[[ Records to process open ]]

-- pv_equiv track=rewrite | github.com/helix-drop/OCRandTranslation | text_processing.py | resolve_visible_page_bp
-- ===== SOURCE A (Python) =====
-- def is_placeholder_page(page: dict | None) -> bool:
--     return bool((page or {}).get("isPlaceholder"))
--
-- def build_visible_page_view(pages: list[dict]) -> dict:
--     ordered_pages = [
--         page for page in (pages or [])
--         if isinstance(page, dict) and page.get("bookPage") is not None
--     ]
--     hidden_placeholder_bps = [
--         int(page["bookPage"])
--         for page in ordered_pages
--         if is_placeholder_page(page)
--     ]
--     visible_pages = [
--         page for page in ordered_pages
--         if not is_placeholder_page(page)
--     ]
--     # 保底：如果整份文档全是占位页，就回退到原始页列表，避免把文档完全隐藏。
--     if ordered_pages and not visible_pages:
--         visible_pages = list(ordered_pages)
--         hidden_placeholder_bps = []
--     visible_page_bps = [int(page["bookPage"]) for page in visible_pages]
--     first_visible_page = visible_page_bps[0] if visible_page_bps else None
--     last_visible_page = visible_page_bps[-1] if visible_page_bps else None
--     return {
--         "visible_pages": visible_pages,
--         "visible_page_bps": visible_page_bps,
--         "hidden_placeholder_bps": hidden_placeholder_bps,
--         "first_visible_page": first_visible_page,
--         "last_visible_page": last_visible_page,
--         "visible_page_count": len(visible_pages),
--     }
--
-- def resolve_visible_page_bp(pages: list[dict], requested_bp: int | None) -> int | None:
--     view = build_visible_page_view(pages)
--     visible_page_bps = view["visible_page_bps"]
--     if not visible_page_bps:
--         return None
--     if requested_bp is None:
--         return view["first_visible_page"]
--     try:
--         target_bp = int(requested_bp)
--     except (TypeError, ValueError):
--         return view["first_visible_page"]
--     if target_bp in visible_page_bps:
--         return target_bp
--     for bp in visible_page_bps:
--         if bp > target_bp:
--             return bp
--     for bp in reversed(visible_page_bps):
--         if bp < target_bp:
--             return bp
--     return view["first_visible_page"]
-- ===== SOURCE B (Python) =====
-- def resolve_visible_page_bp(pages, requested_bp):
--     ordered = [
--         (int(page["bookPage"]), bool(page.get("isPlaceholder")))
--         for page in (pages or [])
--         if isinstance(page, dict) and page.get("bookPage") is not None
--     ]
--     bps = [bp for bp, ph in ordered if not ph] or [bp for bp, _ in ordered]
--     if not bps:
--         return None
--     if requested_bp is None:
--         return bps[0]
--     target = int(requested_bp)
--     found = False
--     first_greater = None
--     last_less = None
--     for bp in bps:
--         if bp == target:
--             found = True
--         elif bp > target and first_greater is None:
--             first_greater = bp
--         elif bp < target:
--             last_less = bp
--     if found:
--         return target
--     if first_greater is not None:
--         return first_greater
--     if last_less is not None:
--         return last_less
--     return bps[0]
-- ===== Notes on version B (the rewrite author's own statement) =====
-- stated objective: simpler
-- what changed: B drops the intermediate view dict, builds the visible book-page list in one comprehension pair, and replaces A's three scans (membership test, forward scan for greater, reversed scan for less) with a single pass that tracks found / first_greater / last_less.
import Mathlib
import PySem

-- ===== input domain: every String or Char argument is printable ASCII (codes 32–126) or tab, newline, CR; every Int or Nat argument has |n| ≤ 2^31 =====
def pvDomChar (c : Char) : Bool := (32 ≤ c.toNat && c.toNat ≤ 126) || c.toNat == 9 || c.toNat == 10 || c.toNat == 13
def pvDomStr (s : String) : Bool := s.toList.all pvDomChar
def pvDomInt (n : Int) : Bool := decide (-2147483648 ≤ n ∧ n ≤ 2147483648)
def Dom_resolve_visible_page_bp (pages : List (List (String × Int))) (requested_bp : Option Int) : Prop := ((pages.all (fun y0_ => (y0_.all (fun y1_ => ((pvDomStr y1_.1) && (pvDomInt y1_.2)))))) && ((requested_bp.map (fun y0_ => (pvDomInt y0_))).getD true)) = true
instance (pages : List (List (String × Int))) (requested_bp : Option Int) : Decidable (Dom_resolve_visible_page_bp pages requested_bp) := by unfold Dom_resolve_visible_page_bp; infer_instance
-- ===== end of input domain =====

-- B re-implements A with one selection pass (found / first_greater / last_less) instead of
-- three scans, and without the intermediate view dict; return values are identical.
-- A page dict is an association list (lookup = first match), per the type convention.

-- ===== PORT A =====
-- page.get(k): first match in the association list
def pvGet (page : List (String × Int)) (k : String) : Option Int :=
  (page.find? (fun e => e.1 == k)).map (·.2)

-- bool((page or {}).get("isPlaceholder")): truthiness of the looked-up int (missing → False)
def is_placeholder_page (page : List (String × Int)) : Bool :=
  match pvGet page "isPlaceholder" with
  | some v => v != 0
  | none => false

-- the heterogeneous dict build_visible_page_view returns, as a structure
structure PageView where
  visible_pages : List (List (String × Int))
  visible_page_bps : List Int
  hidden_placeholder_bps : List Int
  first_visible_page : Option Int
  last_visible_page : Option Int
  visible_page_count : Int
deriving Repr, DecidableEq

def build_visible_page_view (pages : List (List (String × Int))) : PageView :=
  let ordered_pages := pages.filter (fun p => (pvGet p "bookPage").isSome)
  let hidden_placeholder_bps :=
    (ordered_pages.filter is_placeholder_page).map (fun p => (pvGet p "bookPage").getD 0)
  let visible_pages := ordered_pages.filter (fun p => !is_placeholder_page p)
  let (visible_pages, hidden_placeholder_bps) :=
    if !ordered_pages.isEmpty && visible_pages.isEmpty then (ordered_pages, [])
    else (visible_pages, hidden_placeholder_bps)
  let visible_page_bps := visible_pages.map (fun p => (pvGet p "bookPage").getD 0)
  { visible_pages := visible_pages
    visible_page_bps := visible_page_bps
    hidden_placeholder_bps := hidden_placeholder_bps
    first_visible_page := visible_page_bps.head?
    last_visible_page := visible_page_bps.getLast?
    visible_page_count := (visible_pages.length : Int) }

def resolve_visible_page_bp (pages : List (List (String × Int))) (requested_bp : Option Int) : Option Int :=
  let view := build_visible_page_view pages
  let visible_page_bps := view.visible_page_bps
  if visible_page_bps.isEmpty then none
  else
    match requested_bp with
    | none => view.first_visible_page
    | some target_bp =>
      if visible_page_bps.contains target_bp then some target_bp
      else
        match visible_page_bps.find? (fun bp => decide (target_bp < bp)) with
        | some bp => some bp
        | none =>
          match visible_page_bps.reverse.find? (fun bp => decide (bp < target_bp)) with
          | some bp => some bp
          | none => view.first_visible_page

-- ===== PORT B =====
-- one fold step over (found, first_greater, last_less)
def pvStep (target : Int) (st : Bool × Option Int × Option Int) (bp : Int) :
    Bool × Option Int × Option Int :=
  if bp == target then (true, st.2)
  else if decide (target < bp) && st.2.1.isNone then (st.1, some bp, st.2.2)
  else if decide (bp < target) then (st.1, st.2.1, some bp)
  else st

def resolve_visible_page_bp_alt (pages : List (List (String × Int))) (requested_bp : Option Int) : Option Int :=
  let ordered := (pages.filter (fun p => (pvGet p "bookPage").isSome)).map
    (fun p => ((pvGet p "bookPage").getD 0, is_placeholder_page p))
  let visible := (ordered.filter (fun e => !e.2)).map (·.1)
  let bps := if visible.isEmpty then ordered.map (·.1) else visible
  if bps.isEmpty then none
  else
    match requested_bp with
    | none => bps.head?
    | some target =>
      let st := bps.foldl (pvStep target) (false, none, none)
      if st.1 then some target
      else
        match st.2.1 with
        | some g => some g
        | none =>
          match st.2.2 with
          | some l => some l
          | none => bps.head?

-- ===== PRECONDITION & SPEC =====
def Spec_resolve_visible_page_bp (pages : List (List (String × Int))) (requested_bp : Option Int) (out : Option Int) : Prop := out = resolve_visible_page_bp_alt pages requested_bp
instance (pages : List (List (String × Int))) (requested_bp : Option Int) (out : Option Int) : Decidable (Spec_resolve_visible_page_bp pages requested_bp out) := by unfold Spec_resolve_visible_page_bp; infer_instance

-- ===== CLAIM (what is proved, stated in full; the proofs are below) =====
def Claim_equal_resolve_visible_page_bp : Prop := ∀ (pages : List (List (String × Int))) (requested_bp : Option Int), Dom_resolve_visible_page_bp pages requested_bp → Spec_resolve_visible_page_bp pages requested_bp (resolve_visible_page_bp pages requested_bp)

-- ===== LEMMAS AND PROOFS =====

-- proof-only helpers: the selection tail of each port, abstracted over the candidate list
def pvSelA (bps : List Int) (requested_bp : Option Int) : Option Int :=
  if bps.isEmpty then none
  else
    match requested_bp with
    | none => bps.head?
    | some target_bp =>
      if bps.contains target_bp then some target_bp
      else
        match bps.find? (fun bp => decide (target_bp < bp)) with
        | some bp => some bp
        | none =>
          match bps.reverse.find? (fun bp => decide (bp < target_bp)) with
          | some bp => some bp
          | none => bps.head?

def pvSelB (bps : List Int) (requested_bp : Option Int) : Option Int :=
  if bps.isEmpty then none
  else
    match requested_bp with
    | none => bps.head?
    | some target =>
      let st := bps.foldl (pvStep target) (false, none, none)
      if st.1 then some target
      else
        match st.2.1 with
        | some g => some g
        | none =>
          match st.2.2 with
          | some l => some l
          | none => bps.head?

def pvBpsB (pages : List (List (String × Int))) : List Int :=
  let ordered := (pages.filter (fun p => (pvGet p "bookPage").isSome)).map
    (fun p => ((pvGet p "bookPage").getD 0, is_placeholder_page p))
  let visible := (ordered.filter (fun e => !e.2)).map (·.1)
  if visible.isEmpty then ordered.map (·.1) else visible

theorem pvA_eq (pages : List (List (String × Int))) (r : Option Int) :
    resolve_visible_page_bp pages r = pvSelA (build_visible_page_view pages).visible_page_bps r := by
  rfl

theorem pvB_eq (pages : List (List (String × Int))) (r : Option Int) :
    resolve_visible_page_bp_alt pages r = pvSelB (pvBpsB pages) r := by
  rfl

-- the two versions build the same list of candidate book pages
theorem pvBps_eq (pages : List (List (String × Int))) :
    pvBpsB pages = (build_visible_page_view pages).visible_page_bps := by
  unfold pvBpsB build_visible_page_view
  simp only [List.filter_map, List.map_map]
  set op := pages.filter (fun p => (pvGet p "bookPage").isSome) with hop
  have hco : List.filter ((fun e => !e.2) ∘ fun p => ((pvGet p "bookPage").getD 0, is_placeholder_page p)) op
      = List.filter (fun p => !is_placeholder_page p) op := rfl
  have hfst : ∀ (l : List (List (String × Int))),
      l.map ((fun (x : Int × Bool) => x.1) ∘ fun p => ((pvGet p "bookPage").getD 0, is_placeholder_page p))
      = l.map (fun p => (pvGet p "bookPage").getD 0) := fun l => rfl
  rw [hco, hfst]
  set vis := op.filter (fun p => !is_placeholder_page p) with hvis
  by_cases h0 : vis.isEmpty
  · have hm : (vis.map (fun p => (pvGet p "bookPage").getD 0)).isEmpty = true := by
      rw [List.isEmpty_iff] at h0 ⊢; simp [h0]
    by_cases h1 : op.isEmpty
    · rw [List.isEmpty_iff] at h0 h1
      simp [h0, h1]
    · rw [hm]
      simp [h1, h0]
  · have hm : (vis.map (fun p => (pvGet p "bookPage").getD 0)).isEmpty = false := by
      cases hv : vis with
      | nil => rw [hv] at h0; simp at h0
      | cons a t => simp
    simp [hm, h0]

-- characterization of B's single pass, with a generalized accumulator
theorem pvStep_foldl (target : Int) (xs : List Int) (f : Bool) (g l : Option Int) :
    xs.foldl (pvStep target) (f, g, l) =
      (f || xs.contains target,
       g.or (xs.find? (fun bp => decide (target < bp))),
       (xs.reverse.find? (fun bp => decide (bp < target))).or l) := by
  induction xs generalizing f g l with
  | nil => simp
  | cons x xs ih =>
    simp only [List.foldl_cons, List.reverse_cons, List.find?_append, List.find?_cons,
      List.contains_cons, pvStep]
    rcases lt_trichotomy x target with h | h | h
    · have h1 : (x == target) = false := by simp; omega
      have h1' : (target == x) = false := by simp; omega
      have h2 : decide (target < x) = false := by simp; omega
      have h3 : decide (x < target) = true := by simpa using h
      simp [ih, h1, h1', h2, h3]
    · subst h
      simp [ih]
    · have h1 : (x == target) = false := by simp; omega
      have h1' : (target == x) = false := by simp; omega
      have h2 : decide (target < x) = true := by simpa using h
      have h3 : decide (x < target) = false := by simp; omega
      simp only [h1, h1', h2, h3, Bool.false_eq_true, if_false, Bool.true_and]
      simp only [List.find?_nil, Option.or_none]
      cases hg : g with
      | none => simp [ih]
      | some gv => simp [ih]

theorem pvSel_eq (bps : List Int) (r : Option Int) : pvSelA bps r = pvSelB bps r := by
  unfold pvSelA pvSelB
  by_cases hE : bps.isEmpty
  · simp [hE]
  · simp only [hE, Bool.false_eq_true, if_false]
    cases r with
    | none => rfl
    | some t =>
      simp only [pvStep_foldl, Bool.false_or, Option.none_or]
      by_cases hc : bps.contains t
      · simp
      · simp only [hc, Bool.false_eq_true, if_false]
        cases hf : bps.find? (fun bp => decide (t < bp)) with
        | some g => rfl
        | none =>
          cases hl : bps.reverse.find? (fun bp => decide (bp < t)) with
          | some l => rfl
          | none => rfl

-- ===== VERDICT (by name: the statement is the Claim_ definition above) =====
theorem resolve_visible_page_bp_spec : Claim_equal_resolve_visible_page_bp := by
  intro pages requested_bp _
  show resolve_visible_page_bp pages requested_bp = resolve_visible_page_bp_alt pages requested_bp
  rw [pvA_eq, pvB_eq, pvBps_eq, pvSel_eq]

[[ Records to process closed ]]

→ Problem
Wherever the word "scans" appears in the data, return the whole line.

→ Answer to the problem
-- what changed: B drops the intermediate view dict, builds the visible book-page list in one comprehension pair, and replaces A's three scans (membership test, forward scan for greater, reversed scan for less) with a single pass that tracks found / first_greater / last_less.
-- three scans, and without the intermediate view dict; return values are identical.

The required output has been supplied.